Models Due: 2024-11-06 (all models must be posted to huggingface)
Evaluations Due: 2024-11-10 (notebooks due for grading)
You can work in a team of 3 where each of you trains 1 model and evaluates 2 others or you can work alone and train 2 models and evaluate 1 trained by another student.
Dataset and EDA¶
Work in a team of 3. Each of you needs to train a different type of model: classification, regression, or clustering. So you need to choose data appropriate to that task. The two doing classification and clustering may use the same data, but do not have to.
You will most likely need to choose at least two different datasets: one for regression and one for classifcation+ clustering.
Coordinate so that among the four of you at least one person trains a model of each type: classification, regression, and clustering. You need to choose data appropriate to that task. The students doing classification and clustering may use the same data, but do not have to.
Choose a dataset that is well suited for a machine learning task.
Work in a notebook named
training_<task>.ipynbwhere<task>is either classification, regression, or clustering, depening on which you will use this dataset for.Include a basic description of the data(what the features are)
Describe the modeling task in your own words
Use EDA to determine if you expect the mdoel to work well or not.

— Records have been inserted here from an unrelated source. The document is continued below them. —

theorem length_cellsOf (g : List (List Int)) :
    (cellsOf (g.length : Int) ((g.headD []).length : Int)).length =
      g.length * (g.headD []).length := by
  simp [cellsOf, List.length_flatMap]

theorem unvisited_empty_le (g : List (List Int)) :
    unvisited (g.length : Int) ((g.headD []).length : Int) PySem.Set.empty ≤
      g.length * (g.headD []).length := by
  calc unvisited (g.length : Int) ((g.headD []).length : Int) PySem.Set.empty
      ≤ (cellsOf (g.length : Int) ((g.headD []).length : Int)).length :=
        List.length_filter_le _ _
    _ = g.length * (g.headD []).length := length_cellsOf g

theorem per_column (g : List (List Int)) (x : Int) :
    loopB g (g.length : Int) ((g.headD []).length : Int)
      (((PySem.List.pyRange ((g.length : Int) - 1) (-1) (-1)).map (fun y => (y, x))).reverse)
      PySem.Set.empty =
    (PySem.List.pyRange 0 (g.length : Int) 1).foldl
      (fun vis y => dfsA g vis x y (g.length * (g.headD []).length + 1)) PySem.Set.empty := by
  have hstack : ((PySem.List.pyRange ((g.length : Int) - 1) (-1) (-1)).map
      (fun y => (y, x))).reverse = (PySem.List.pyRange 0 (g.length : Int) 1).map
      (fun y => (y, x)) := by
    rw [PySem.List.pyRange_neg_one_eq_reverse]
    norm_num [List.map_reverse]
  rw [hstack]
  have happ := loopB_append g (g.length * (g.headD []).length)
    ((PySem.List.pyRange 0 (g.length : Int) 1).map (fun y => (y, x))) []
    PySem.Set.empty (g.length * (g.headD []).length + 1)
    (unvisited_empty_le g) (by have := unvisited_empty_le g; omega)
  rw [List.append_nil] at happ
  rw [happ, loopB_nil, List.foldl_map]

-- ===== VERDICT (by name: the statement is the Claim_ definition above) =====
theorem solution_spec : Claim_equal_solution := by
  intro land _ _
  unfold Spec_solution solution solution_alt
  dsimp only
  apply PySem.List.foldl_congr_mem
  intro acc x _
  rw [per_column land x]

What types of mistakes do you think will happen most (think about the confusion matrix)?
Split the data 80-20 and set aside a 20% test set. THis can be uploaded to the course huggingface org as a dataset or uploaded with your model.
Basic Modeling¶
Work in a team of 3. Each of you needs to train a different type of model: classification, regression, or clustering.

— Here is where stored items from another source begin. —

theorem main_lemma : ∀ (cs : List Char) (modules : List String),
    nearestKnownLoop cs modules = altLoop cs modules := by
  intro cs modules
  fun_induction nearestKnownLoop cs modules with
  | case1 cs hempty =>
      rw [altLoop_eq_foldl]
      rw [foldl_no_candidate]
      intro m _
      have : cs = [] := List.isEmpty_iff.mp hempty
      subst this
      unfold altCond
      cases hm : m.toList with
      | nil => simp
      | cons a t =>
          simp only [List.isEmpty_cons, Bool.not_false, Bool.true_and]
          have h1 : (([] : List Char) == a :: t) = false := by simp
          have h2 : PySem.Chars.startswith [] ((a :: t) ++ ['.']) = false := by
            cases hs : PySem.Chars.startswith [] ((a :: t) ++ ['.']) with
            | false => rfl
            | true =>
                have := (PySem.Chars.startswith_iff _ _).mp hs
                have := this.length_le
                simp at this
          rw [h1, h2]
          rfl
  | case2 cs hempty hcont =>
      rw [altLoop_eq_foldl]
      have hc : String.ofList cs ∈ modules := by
        simpa using hcont
      refine (foldl_best cs (String.ofList cs) modules none ?_ ?_ (Or.inr ⟨hc, by simp⟩)).symm
      · intro m _ hP
        have := cond_length cs m.toList hP
        simp only [String.toList_ofList]
        refine ⟨this.1, fun h => ?_⟩
        have hml := this.2 h
        have : m = String.ofList cs := by
          rw [← hml]; simp
        exact this
      · unfold altCond
        have : cs ≠ [] := fun h => by simp [h] at hempty
        simp [String.toList_ofList, this]
  | case3 cs hempty hcont hdot =>
      rw [altLoop_eq_foldl]
      rw [foldl_no_candidate]
      intro m hm
      cases hc : altCond cs m.toList with
      | false => rfl
      | true =>
      exfalso
      rcases cond_dot_or_eq cs m.toList hc with heq | hdotmem
      · have : m = String.ofList cs := by rw [← heq]; simp
        subst this
        simp at hcont
        exact hcont hm
      · have : PySem.Chars.isIn ['.'] cs = true := by
          rw [PySem.Chars.isIn_iff_infix]
          obtain ⟨l, r, hlr⟩ := List.append_of_mem hdotmem
          exact ⟨l, r, by rw [hlr]; simp⟩
        rw [this] at hdot
        simp at hdot
  | case4 cs hempty hcont hdot ih =>
      have hdot' : '.' ∈ cs := by
        have : PySem.Chars.isIn ['.'] cs = true := by
          cases hb : PySem.Chars.isIn ['.'] cs with
          | false => exact absurd hb hdot
          | true => rfl
        obtain ⟨l, r, hlr⟩ := (PySem.Chars.isIn_iff_infix _ _).mp this
        rw [← hlr]; simp
      obtain ⟨suf, hdec, hsuf⟩ := rsplit_decomp cs hdot'
      rw [ih, altLoop_eq_foldl, altLoop_eq_foldl]
      apply PySem.List.foldl_congr_mem
      intro acc m hm
      unfold altStep
      have hmne : m.toList ≠ cs := by
        intro h
        have : m = String.ofList cs := by rw [← h]; simp
        subst this
        simp at hcont
        exact hcont hm
      have := cond_step (rsplitDotHead cs) suf m.toList hsuf (by rw [← hdec]; exact hmne)
      rw [← hdec] at this
      rw [this]

-- ===== VERDICT (by name: the statement is the Claim_ definition above) =====
theorem nearest_known_spec : Claim_equal_nearest_known := by
  intro name modules _
  unfold Spec_nearest_known nearest_known nearest_known_alt
  cases name with
  | none =>
      simp [nearestKnownLoop]
  | some n =>
      by_cases h : n.toList.isEmpty
      · simp [nearestKnownLoop, show n.toList = [] from List.isEmpty_iff.mp h]
      · simpa [h] using main_lemma n.toList modules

You should complete two types of training.
Coordinate so that among the four of you at least one person trains a model of each type: classification, regression, and clustering
For all of the modeling, work in your training_<task>.ipynb notebook. You will train and evaluate one model in this notebook.
Classification¶
Hypothesize which classifier from the notes will do better and why you think that. Does the data meet the assumptions of Naive Bayes? What is important about this classifier for this application?
Fit your chosen classifier with the default parameters on 75% of the training data (60% of the whole dataset)
Inspect the model to answer the questions appropriate to your model.
Does this model make sense?
(if DT) Are there any leaves that are very small?
(if DT) Is this an interpretable number of levels?
(if GNB) do the parameters fit the data well? or do the paramters generate similar synthetic data (you can answer statistically only or with synthetic data & a plot)
Evaluate on the test data. Generate and interpret a classification report.
Interpret the model and its performance in terms of the application context in order to give a recommendation, “would you deploy this model” . Example questions to consider in your response include
do you think this model is good enough to use for real?
is this a model you would trust?
do you think that a more complex model should be used?
do you think that maybe this task cannot be done with machine learning?
Clustering¶
Describe what question you would be asking in applying clustering to this dataset. What does it mean if clustering does not work well?
How does this task compare to what the classification task on this dataset?
Apply Kmeans using the known, correct number of clusters, .
Evaluate how well clustering worked on the data:
using a true clustering metric and
using visualization and
using a clustering metric that uses the ground truth labels
Include a discussion of your results that addresses the following:
describes what the clustering means
what the metrics show
Does this clustering work better or worse than expected based on the classification performance (if you didn’t complete assignment 7, also apply a classifier)
Regression¶
TLDR: Fit a linear regression model, measure the fit with two metrics, and make a plot that helps visualize the result.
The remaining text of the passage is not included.